Das Landgericht Nürnberg-Fürth sah die Rechte des Klägers verletzt und verurteilte die Plattformbetreiberin dazu, das Video vollständig zu löschen. Das Gericht argumentierte, dass die Plattform ihre Prüfpflichten verletzt habe, indem sie die Beschwerde des Klägers nicht an den Verfasser des Videos weiterleitete. Zudem bewertete das Landgericht bestimmte Aussagen im Video als unwahre Tatsachenbehauptungen und somit als Verletzung des Persönlichkeitsrechts.

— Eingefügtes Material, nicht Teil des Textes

lemma chkB_eq_pvValid : ∀ (k : Nat) (l : List Char) (i : Nat), l.length - i ≤ k → i ≤ l.length →
    pvChkB l i = pvValid (pvPrev l i) (l.drop i) := by
  intro k
  induction k with
  | zero =>
    intro l i hk hi
    have : i = l.length := by omega
    rw [pvChkB, dif_neg (by omega)]
    subst this
    simp [pvValid]
  | succ n ih =>
    intro l i hk hi
    by_cases hil : i < l.length
    case neg =>
      have : i = l.length := by omega
      rw [pvChkB, dif_neg (by omega)]
      subst this
      simp [pvValid]
    case pos =>
      have hdrop : l.drop i = l[i] :: l.drop (i + 1) := List.drop_eq_getElem_cons hil
      rw [pvChkB, dif_pos hil, hdrop]
      rw [show pvValid (pvPrev l i) (l[i] :: l.drop (i+1)) =
        ((if l[i] = 'H' then pvPrev l i || ((l.drop (i+1)).head? == some '.') else true) &&
          pvValid (l[i] == '.') (l.drop (i+1))) from rfl]
      have hget : PySem.List.pyGet? l (i : Int) = some l[i] := by
        rw [show ((i : Int)) = ((i : Nat) : Int) from rfl, PySem.List.pyGet?_natCast, List.getElem?_eq_getElem hil]
      have hprev1 : pvPrev l (i + 1) = (l[i] == '.') := by
        simp [pvPrev, List.getElem?_eq_getElem hil]
      have hnext : ((l.drop (i+1)).head? == some '.') =
          decide (i + 1 < l.length ∧ PySem.List.pyGet? l ((i : Int) + 1) = some '.') := by
        by_cases hlt : i + 1 < l.length
        · rw [List.drop_eq_getElem_cons hlt]
          rw [show ((i : Int) + 1) = (((i + 1 : Nat)) : Int) from by push_cast; ring, PySem.List.pyGet?_natCast,
            List.getElem?_eq_getElem hlt]
          simp [hlt]
          exact Bool.beq_eq_decide_eq _ _
        · rw [show l.drop (i+1) = [] from List.drop_eq_nil_of_le (by omega)]
          simp [hlt]
      have hpv : pvPrev l i = decide (0 < i ∧ PySem.List.pyGet? l ((i : Int) - 1) = some '.') := by
        by_cases h0 : 0 < i
        · rw [show ((i : Int) - 1) = (((i - 1 : Nat)) : Int) from by omega, PySem.List.pyGet?_natCast]
          simp [pvPrev, h0]
          exact Bool.beq_eq_decide_eq _ _
        · simp [pvPrev, h0, show i = 0 from by omega]
      by_cases hcond : PySem.List.pyGet? l (i : Int) = some 'H' ∧
          ¬ ((0 < i ∧ PySem.List.pyGet? l ((i : Int) - 1) = some '.') ∨
             (i + 1 < l.length ∧ PySem.List.pyGet? l ((i : Int) + 1) = some '.'))
      · rw [if_pos hcond]
        have hH : l[i] = 'H' := by rw [hget] at hcond; exact (Option.some_inj.mp hcond.1)
        rw [if_pos hH]
        have : (pvPrev l i || ((l.drop (i+1)).head? == some '.')) = false := by
          rw [hnext, hpv]
          push_neg at hcond
          obtain ⟨-, hc2⟩ := hcond
          rcases Decidable.em (0 < i ∧ PySem.List.pyGet? l ((i : Int) - 1) = some '.') with h | h
          · exact absurd (Or.inl h) (by tauto)
          · simp [h]
            intro hlt hgc
            exact absurd (Or.inr (And.intro hlt hgc) :
              (0 < i ∧ PySem.List.pyGet? l ((i : Int) - 1) = some '.') ∨
              (i + 1 < l.length ∧ PySem.List.pyGet? l ((i : Int) + 1) = some '.')) (by tauto)
        rw [this, Bool.false_and]
      · rw [if_neg hcond]
        rw [ih l (i + 1) (by omega) (by omega), hprev1]
        by_cases hH : l[i] = 'H'
        · rw [if_pos hH]
          have : (pvPrev l i || ((l.drop (i+1)).head? == some '.')) = true := by
            rw [hnext, hpv]
            rw [hget, hH] at hcond
            push_neg at hcond
            have := hcond rfl
            rcases this with h | h
            · simp [h]
            · simp [h]
          rw [this, Bool.true_and]
        · rw [if_neg hH, Bool.true_and]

Entscheidung im Berufungsverfahren

Das Berufungsgericht hob das Urteil des Landgerichts jedoch auf. Es urteilte, dass die Voraussetzungen für eine Haftung der Plattformbetreiberin als sogenannte mittelbare Störerin nicht vorlagen. Dabei stützte sich das Gericht auf folgende Kernpunkte:

  1. Keine klaren Persönlichkeitsrechtsverletzungen: Viele der im Video enthaltenen Aussagen waren nach Ansicht des Gerichts als Meinungsäußerungen einzustufen. Beispielsweise seien Begriffe wie „Geld rauben“ oder „Betrug“ in diesem Kontext wertende Kritik, keine Tatsachenbehauptungen. Solche Meinungsäußerungen sind grundsätzlich von der Meinungsfreiheit geschützt.
  2. Fehlende Aktivlegitimation: Einige Aussagen im Video bezogen sich direkt auf die W. GmbH, nicht auf den Kläger persönlich. Das Gericht stellte infrage, ob der Kläger überhaupt berechtigt war, für das Unternehmen Unterlassungsansprüche geltend zu machen.
  3. Prüfpflichten der Plattform: Das Gericht betonte, dass Plattformen wie YouTube erst bei klar erkennbaren Rechtsverletzungen handeln müssen. Der Hinweis des Klägers reichte jedoch nicht aus, um eine eindeutige Persönlichkeitsrechtsverletzung festzustellen. Die Plattform war daher nicht verpflichtet, den Verfasser des Videos zu kontaktieren oder das Video zu löschen.
  4. DSA und Datenschutzrecht: Die Berufung auf Artikel 17 der DSGVO, der das „Recht auf Vergessenwerden“ regelt, wurde ebenfalls abgelehnt. Das Gericht verwies auf die neuen Regelungen des Digital Services Act (DSA), der die Haftung von Plattformen in solchen Fällen einschränkt.

Fazit

Der Fall verdeutlicht die Herausforderungen im Spannungsfeld zwischen Persönlichkeitsrechten und der Meinungsfreiheit. Während der Kläger eine Verletzung seiner Rechte sah, argumentierte das Gericht, dass kritische Meinungsäußerungen, auch wenn sie polemisch sind, in einer Demokratie geschützt bleiben müssen. Zudem setzte das Urteil klare Grenzen für die Haftung von Plattformen wie YouTube und betonte deren Rolle als Vermittler.